I do think these companies have proven their resilience and have adjusted to the bottom of the cycle. That makes me confident in their dividends going forward and ultimately their ability to recover.

As you probably gathered from my answers to questions earlier in the chat, I'm definitely not of the mindset that a Biden Administration will do everything to the oil and gas business the Trump campaign claimed it would. I do think there will be some changes on the margins like greater regulation of methane emissions and tougher
AvatarRoger Conrad
6:14
permitting of new drilling and energy infrastructure. But the first has been supported by industry for a while and it's hard to see a tougher permitting process having any immediate impact on earnings, with companies cutting back CAPEX to the bone and suspending growth--just as saying we're going to open up Alaska to drilling doesn't mean anyone is going to spend money there.

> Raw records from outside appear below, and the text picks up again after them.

-- pv_equiv track=rewrite | github.com/achinthagunasekara/puzzles_and_algorithms | question_marks/solution.py | check_questions_marks
-- ===== SOURCE A (Python) =====
-- def check_questions_marks(string):
--     """
--     Check if there is are 3 question marks between two numbers
--     that adds up to 10.
--     Args:
--         string (str): Input string to check.
--     Returns:
--         bool: True if string matches above condition, False otherwise.
--     """
--     num_of_question_marks = 0
--     index_checking_from = None
--     for index, char in enumerate(string):
--         if char.isdigit():
--             index_checking_from = index
--
--             if num_of_question_marks == 3:
--                 return True
--
--             num_of_question_marks = 0
--
--         if index_checking_from is not None and char == "?":
--             num_of_question_marks += 1
--     return False
-- ===== SOURCE B (Python) =====
-- def _first_digit(s):
--     """Index of the first digit character of s, or None."""
--     return next((i for i, c in enumerate(s) if c.isdigit()), None)
--
--
-- def check_questions_marks(string):
--     """Gap-based rewrite: jump from digit to digit and test whether the
--     slice between two consecutive digits contains exactly three '?'."""
--     k = _first_digit(string)
--     if k is None:
--         return False
--     s = string[k + 1:]
--     while True:
--         j = _first_digit(s)
--         if j is None:
--             return False
--         if s[:j].count('?') == 3:
--             return True
--         s = s[j + 1:]
-- ===== Notes on version B (the rewrite author's own statement) =====
-- stated objective: alternative
-- what changed: Replaces A's per-character state machine (running counter plus seen-digit flag) with a gap-based scan that jumps from digit to digit and tests whether the slice between consecutive digits contains exactly three question marks.
import Mathlib
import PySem

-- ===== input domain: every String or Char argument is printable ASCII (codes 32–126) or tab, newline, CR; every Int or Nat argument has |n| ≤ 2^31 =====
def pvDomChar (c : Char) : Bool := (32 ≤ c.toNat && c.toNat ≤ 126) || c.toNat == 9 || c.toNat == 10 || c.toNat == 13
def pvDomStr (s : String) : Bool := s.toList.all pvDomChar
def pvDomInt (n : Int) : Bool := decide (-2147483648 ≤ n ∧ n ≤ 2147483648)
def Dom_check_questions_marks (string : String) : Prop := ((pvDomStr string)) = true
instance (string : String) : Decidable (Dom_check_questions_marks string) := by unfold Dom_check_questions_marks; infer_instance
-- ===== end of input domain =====

-- B replaces A's per-character counter state machine by a gap-based scan (jump to next digit,
-- counts question marks in the slice between consecutive digits); same cost, different decomposition.

-- ===== PORT A =====
-- the loop of A: state = (index, num_of_question_marks, index_checking_from);
-- Char.isDigit is exact for Python str.isdigit on the ASCII domain
def goA : List Char → Int → Int → Option Int → Bool
  | [], _, _, _ => false
  | c :: rest, i, num, icf =>
    if c.isDigit then
      -- index_checking_from = index; early return when counter == 3; else counter resets to 0
      if num == 3 then true
      else goA rest (i + 1) (if (Option.some i).isSome && c == '?' then 0 + 1 else 0) (some i)
    else goA rest (i + 1) (if icf.isSome && c == '?' then num + 1 else num) icf

def check_questions_marks (string : String) : Bool :=
  goA string.toList 0 0 none

-- ===== PORT B =====
-- _first_digit(s) = next((i for i, c in enumerate(s) if c.isdigit()), None)  ≙  List.findIdx?
-- the while loop of B; s[:j] = take j and s[j+1:] = drop (j+1) are exact for these
-- nonnegative in-range indices
def goB (cs : List Char) : Bool :=
  match h : cs.findIdx? Char.isDigit with
  | none => false
  | some j => if (cs.take j).count '?' == 3 then true else goB (cs.drop (j + 1))
termination_by cs.length
decreasing_by
  cases cs with
  | nil => simp [List.findIdx?, List.findIdx?.go] at h
  | cons a l => simp only [List.length_drop, List.length_cons]; omega

def check_questions_marks_alt (string : String) : Bool :=
  match string.toList.findIdx? Char.isDigit with
  | none => false
  | some k => goB (string.toList.drop (k + 1))

-- ===== PRECONDITION & SPEC =====
def Spec_check_questions_marks (string : String) (out : Bool) : Prop := out = check_questions_marks_alt string
instance (string : String) (out : Bool) : Decidable (Spec_check_questions_marks string out) := by unfold Spec_check_questions_marks; infer_instance

-- ===== CLAIM (what is proved, stated in full; the proofs are below) =====
def Claim_equal_check_questions_marks : Prop := ∀ (string : String), Dom_check_questions_marks string → Spec_check_questions_marks string (check_questions_marks string)

-- ===== LEMMAS AND PROOFS =====

-- once a digit has been seen, A's loop no longer depends on the index or the stored position
def goA' : List Char → Int → Bool
  | [], _ => false
  | c :: rest, num =>
    if c.isDigit then (if num == 3 then true else goA' rest 0)
    else goA' rest (if c == '?' then num + 1 else num)

theorem digit_ne_q (c : Char) (h : c.isDigit = true) : (c == '?') = false := by
  cases hq : c == '?' with
  | false => rfl
  | true =>
    have : c = '?' := by exact beq_iff_eq.mp hq
    subst this
    simp [Char.isDigit] at h

theorem goA_some (cs : List Char) : ∀ (i num a : Int),
    goA cs i num (some a) = goA' cs num := by
  induction cs with
  | nil => intro i num a; rfl
  | cons c rest ih =>
    intro i num a
    by_cases hd : c.isDigit
    · simp [goA, goA', hd, digit_ne_q c hd, ih]
    · simp [goA, goA', hd, ih]

theorem goA_none (cs : List Char) : ∀ (i : Int),
    goA cs i 0 none =
      match cs.findIdx? Char.isDigit with
      | none => false
      | some k => goA' (cs.drop (k + 1)) 0 := by
  induction cs with
  | nil => intro i; rfl
  | cons c rest ih =>
    intro i
    by_cases hd : c.isDigit
    · simp [goA, hd, digit_ne_q c hd, List.findIdx?_cons, goA_some]
    · simp only [goA, hd, if_false, Option.isSome_none, Bool.false_and, ih,
        List.findIdx?_cons, Bool.false_eq_true]
      cases hf : rest.findIdx? Char.isDigit with
      | none => simp
      | some k => simp [List.drop_succ_cons]

-- unfold goB once, through its dependent match
theorem goB_eq (cs : List Char) :
    goB cs =
      match cs.findIdx? Char.isDigit with
      | none => false
      | some j => if (cs.take j).count '?' == 3 then true else goB (cs.drop (j + 1)) := by
  rw [goB.eq_def]
  cases hf : cs.findIdx? Char.isDigit <;> simp

theorem goA'_matchform (cs : List Char) : ∀ (num : Int),
    goA' cs num =
      match cs.findIdx? Char.isDigit with
      | none => false
      | some j => if num + ((cs.take j).count '?' : Int) == 3 then true
                  else goB (cs.drop (j + 1)) := by
  induction cs with
  | nil => intro num; rfl
  | cons c rest ih =>
    intro num
    by_cases hd : c.isDigit
    · have hz : goA' rest 0 = goB rest := by
        rw [ih 0, goB_eq rest]
        cases hf : rest.findIdx? Char.isDigit with
        | none => rfl
        | some j =>
          simp only
          have : ((0 + ((rest.take j).count '?' : Int) == 3)) =
              (((rest.take j).count '?' == 3)) := by
            rw [Bool.eq_iff_iff]
            simp only [beq_iff_eq]
            omega
          rw [this]
      simp [goA', hd, List.findIdx?_cons, hz]
    · simp only [goA', hd, Bool.false_eq_true, reduceIte, ih, List.findIdx?_cons]
      cases hf : rest.findIdx? Char.isDigit with
      | none => simp
      | some j =>
        simp only [Option.map_some, List.drop_succ_cons, List.take_succ_cons,
          List.count_cons]
        have : ((num + (((rest.take j).count '?' + if c == '?' then 1 else 0 : Nat) : Int)) == 3) =
            (((if c == '?' then num + 1 else num) + ((rest.take j).count '?' : Int)) == 3) := by
          cases hq : c == '?' <;>
            (rw [Bool.eq_iff_iff]; simp only [beq_iff_eq, if_true, if_false, Bool.false_eq_true]) <;>
            push_cast <;> omega
        rw [this]

-- ===== VERDICT (by name: the statement is the Claim_ definition above) =====
theorem check_questions_marks_spec : Claim_equal_check_questions_marks := by
  intro s _
  unfold Spec_check_questions_marks check_questions_marks check_questions_marks_alt
  rw [goA_none]
  cases hf : s.toList.findIdx? Char.isDigit with
  | none => rfl
  | some k =>
    simp only
    rw [goA'_matchform, goB_eq]
    cases hf2 : (s.toList.drop (k + 1)).findIdx? Char.isDigit with
    | none => rfl
    | some j =>
      simp only
      have : ((0 + (((s.toList.drop (k + 1)).take j).count '?' : Int) == 3)) =
          ((((s.toList.drop (k + 1)).take j).count '?' == 3)) := by
        rw [Bool.eq_iff_iff]; simp only [beq_iff_eq]; omega
      rw [this]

And I mean it when I say that there's a case to be made that tougher federal permitting could actually speed along the projects that are approved by making them more difficult to shoot down in court.
Bottom line, I think midstream was due a recovery this year no matter who became president.
Jason
6:20
Can you write more on the effect of alternative energy on energy stocks.  I am concerned that some holdings, even natural gas related will suffer.  Recently D decided to abandon its pipeline projects, as well as others.  I wonder how many of these related companies will be valueless some day.  Here are some that I am concerned about (because I hold them) and have been CUI type recommendations.  Can you comment on which would not be good longer term investments.  TRP PBA ENB EPD ET OKE NS SUN SHLX UGI TOT BP RDS(a or b) KMI.
AvatarRoger Conrad
6:20
Economic history is full of industries that went the way of the telegraph--if the affected companies were unable to adapt. But to me it's far from clear that will be the case for any of the companies you've listed--all of which we either track in CUI or Energy and Income Advisor. What we do know is basically each of these companies on your list has managed to weather this nightmarish environment in 2020--in fact only four of them actually cut dividends this year.

If I had to rank them in order of least preference, i would say I least prefer SHLX--mainly because its general partner won't tell us what it's plans are, BP and RDS mainly because I prefer Total and Chevron as super oil bets. ONEOK, NuStar and Energy Transfer are probably the most aggressive stocks on your list in the midstream space. But all three look poised for a profit rebound next year, which from the looks of things actually began in Q3.

I would agree that renewable energy is on the rise--costs are dropping rapidly and the storage challenge
AvatarRoger Conrad
6:23
is drawing a lot of attention and money--so it's a fair bet we'll see more economic solutions. But the infrastructure these companies have is definitely used and useful. And while it's hard to predict what will happen 20 years hence, what we do know is an economic recovery next year will take energy demand and these stocks higher.
Lawman
6:27
As between BEP and BEPC which is the better buy and why? Are either or both buys at these levels? Will these stocks prosper under Biden, and has this already been priced in?
AvatarRoger Conrad
6:29
Oops, looks my answer was eaten just then. To answer your question Lawman, I don't think either one is a particularly good buy right now. But BEP is definitely the better bargain at 57 and yielding 3% than BEPC is at 72 and yielding just 2.4%--they have the same economic interest and pay the same dividend. So there's no reason for the value gap, other than the fact that some investors can buy BEPC and not BEP.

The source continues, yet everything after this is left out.